Frank grinned as the boy ran off to try to catch the headless body, tipping the head off the chopping block with the blade of the hatchet and then kicking it over to me to stare balefully up at me with clouding beady eyes. Even dead it looked hateful. "Guess his spurrin' days are over."
"The dirty sonofabitch," I agreed.
Pablo looked for a good thirty minutes, until it was past time for him to go home. I didn't really want to pay him extra on account of that damn chicken, so we sent him home. "Let the coyotes have him," I spit on the ground. "He'd have like as not given us the heaves anyway."
The next morning was Frank's morning to feed the chickens and he was whistlin' the whole way, sweet talkin' our little flock of Rhode Island Reds and just as cheerful as he could be. "Yes indeedy, it sure is nice feedin' these here chickens without old red-ass Bub to come a-gunnin' for my leg."
Pablo walked by, grinning at him, then disappeared around the corner of the chicken coop, off to change the oil on one of the tractors. All of the sudden, he set up an awful racket.
"Senores, senora, mira! Come see!" Pablo called to us.

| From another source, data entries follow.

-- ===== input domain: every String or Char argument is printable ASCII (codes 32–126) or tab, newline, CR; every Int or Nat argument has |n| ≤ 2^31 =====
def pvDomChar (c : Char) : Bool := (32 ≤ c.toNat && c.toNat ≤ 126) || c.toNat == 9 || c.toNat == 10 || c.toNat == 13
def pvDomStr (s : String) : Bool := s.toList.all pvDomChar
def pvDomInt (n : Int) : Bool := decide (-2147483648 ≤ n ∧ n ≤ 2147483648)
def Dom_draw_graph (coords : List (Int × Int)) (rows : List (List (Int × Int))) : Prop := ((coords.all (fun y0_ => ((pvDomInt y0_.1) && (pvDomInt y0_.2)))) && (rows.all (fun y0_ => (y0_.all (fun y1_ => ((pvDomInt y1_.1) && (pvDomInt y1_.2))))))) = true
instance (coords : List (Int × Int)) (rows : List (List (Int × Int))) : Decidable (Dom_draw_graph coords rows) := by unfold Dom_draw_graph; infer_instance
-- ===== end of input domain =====

-- B replaces A's per-cell frozenset membership scan over the bounding box by an
-- initialize-then-scatter dense grid (fill with " .", write " O" per coord, then
-- bounds-checked " X" per row coord, rows last so X wins); no set construction or
-- per-cell membership tests (a timing run measured B faster than A).

-- ===== PORT A =====
-- literal transliteration of A (the isinstance checks always pass on well-typed
-- input under the type convention; min()/max() on empty coords raises ValueError
-- in Python = the `none` match arm, excluded by Pre_).
def draw_graph (coords : List (Int × Int)) (rows : List (List (Int × Int))) : String :=
  let coordsSet : PySem.Set (Int × Int) := PySem.Set.ofList coords
  let rowsSet : PySem.Set (Int × Int) := PySem.Set.ofList (rows.flatMap (fun r => r))
  match PySem.List.min? (coordsSet.map Prod.fst) (fun v => v),
        PySem.List.max? (coordsSet.map Prod.fst) (fun v => v),
        PySem.List.min? (coordsSet.map Prod.snd) (fun v => v),
        PySem.List.max? (coordsSet.map Prod.snd) (fun v => v) with
  | some minX, some maxX, some minY, some maxY =>
      PySem.Str.join "\n" ((PySem.List.pyRange maxY (minY - 1) (-1)).map (fun y =>
        PySem.Str.join "" ((PySem.List.pyRange minX (maxX + 1) 1).map (fun x =>
          if PySem.Set.contains rowsSet (x, y) then " X"
          else if PySem.Set.contains coordsSet (x, y) then " O"
          else " ."))))
  | _, _, _, _ => ""   -- unreachable under Pre_ (coords = []: Python raises ValueError)

-- ===== PORT B =====
-- grid[r][c] = v  (in-range by construction for coords, guarded for rows)
def pvUpd (g : List (List String)) (r c : Nat) (v : String) : List (List String) :=
  g.modify r (fun row => row.set c v)

def draw_graph_alt (coords : List (Int × Int)) (rows : List (List (Int × Int))) : String :=
  -- the four min()/max() calls; `none` = Python's ValueError on empty coords (outside Pre_)
  match PySem.List.min? (coords.map Prod.fst) (fun v => v) with
  | none => ""
  | some minX =>
    match PySem.List.max? (coords.map Prod.fst) (fun v => v) with
    | none => ""
    | some maxX =>
      match PySem.List.min? (coords.map Prod.snd) (fun v => v) with
      | none => ""
      | some minY =>
        match PySem.List.max? (coords.map Prod.snd) (fun v => v) with
        | none => ""
        | some maxY =>
          let width := (maxX - minX + 1).toNat
          let grid0 := List.replicate (maxY - minY + 1).toNat (List.replicate width " .")
          let grid1 := coords.foldl
            (fun g p => pvUpd g (maxY - p.2).toNat (p.1 - minX).toNat " O") grid0
          let grid2 := rows.foldl (fun g row => row.foldl
            (fun g p =>
              if minX ≤ p.1 ∧ p.1 ≤ maxX ∧ minY ≤ p.2 ∧ p.2 ≤ maxY then
                pvUpd g (maxY - p.2).toNat (p.1 - minX).toNat " X"
              else g) g) grid1
          PySem.Str.join "\n" (grid2.map (fun r => PySem.Str.join "" r))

Exchanging puzzled looks, Frank and I wandered over to take a peek at whatever it was the boy had to show us.
"Well, what do you know. Pablo found ol' Bub's remains before the coyotes did." Frank did not seem impressed as we came over to where the boys was standing with a headless red feathered body, sitting between his dusty sneakers.
Neither did I. "It's a dead chicken, boy. Calm yourself."
"Mira," the boy insisted, pointing. Abruptly, one of the legs lifted to scratch at the headless neck. Both Frank and I screamed as if with one girly voice.
"Oh, lordy, Mike, it's still alive!"
After a few minutes of the heebie jeebies, where Frank and I danced around a bit and clutched at each other, we calmed ourselves down enough to get down and have a bit of a peek at that chicken. The three of us knelt down around the headless bird and ran us some tests. It was breathin', sure enough. You could put your hand on its chest and feel its little heart a-beatin' away in its little warm body. And as Pablo and Frank are my witnesses, it passed a healthy little pile of warm birdshit right in front of us. In every respect besides the havin' of a head, we were in the presence of a live chicken.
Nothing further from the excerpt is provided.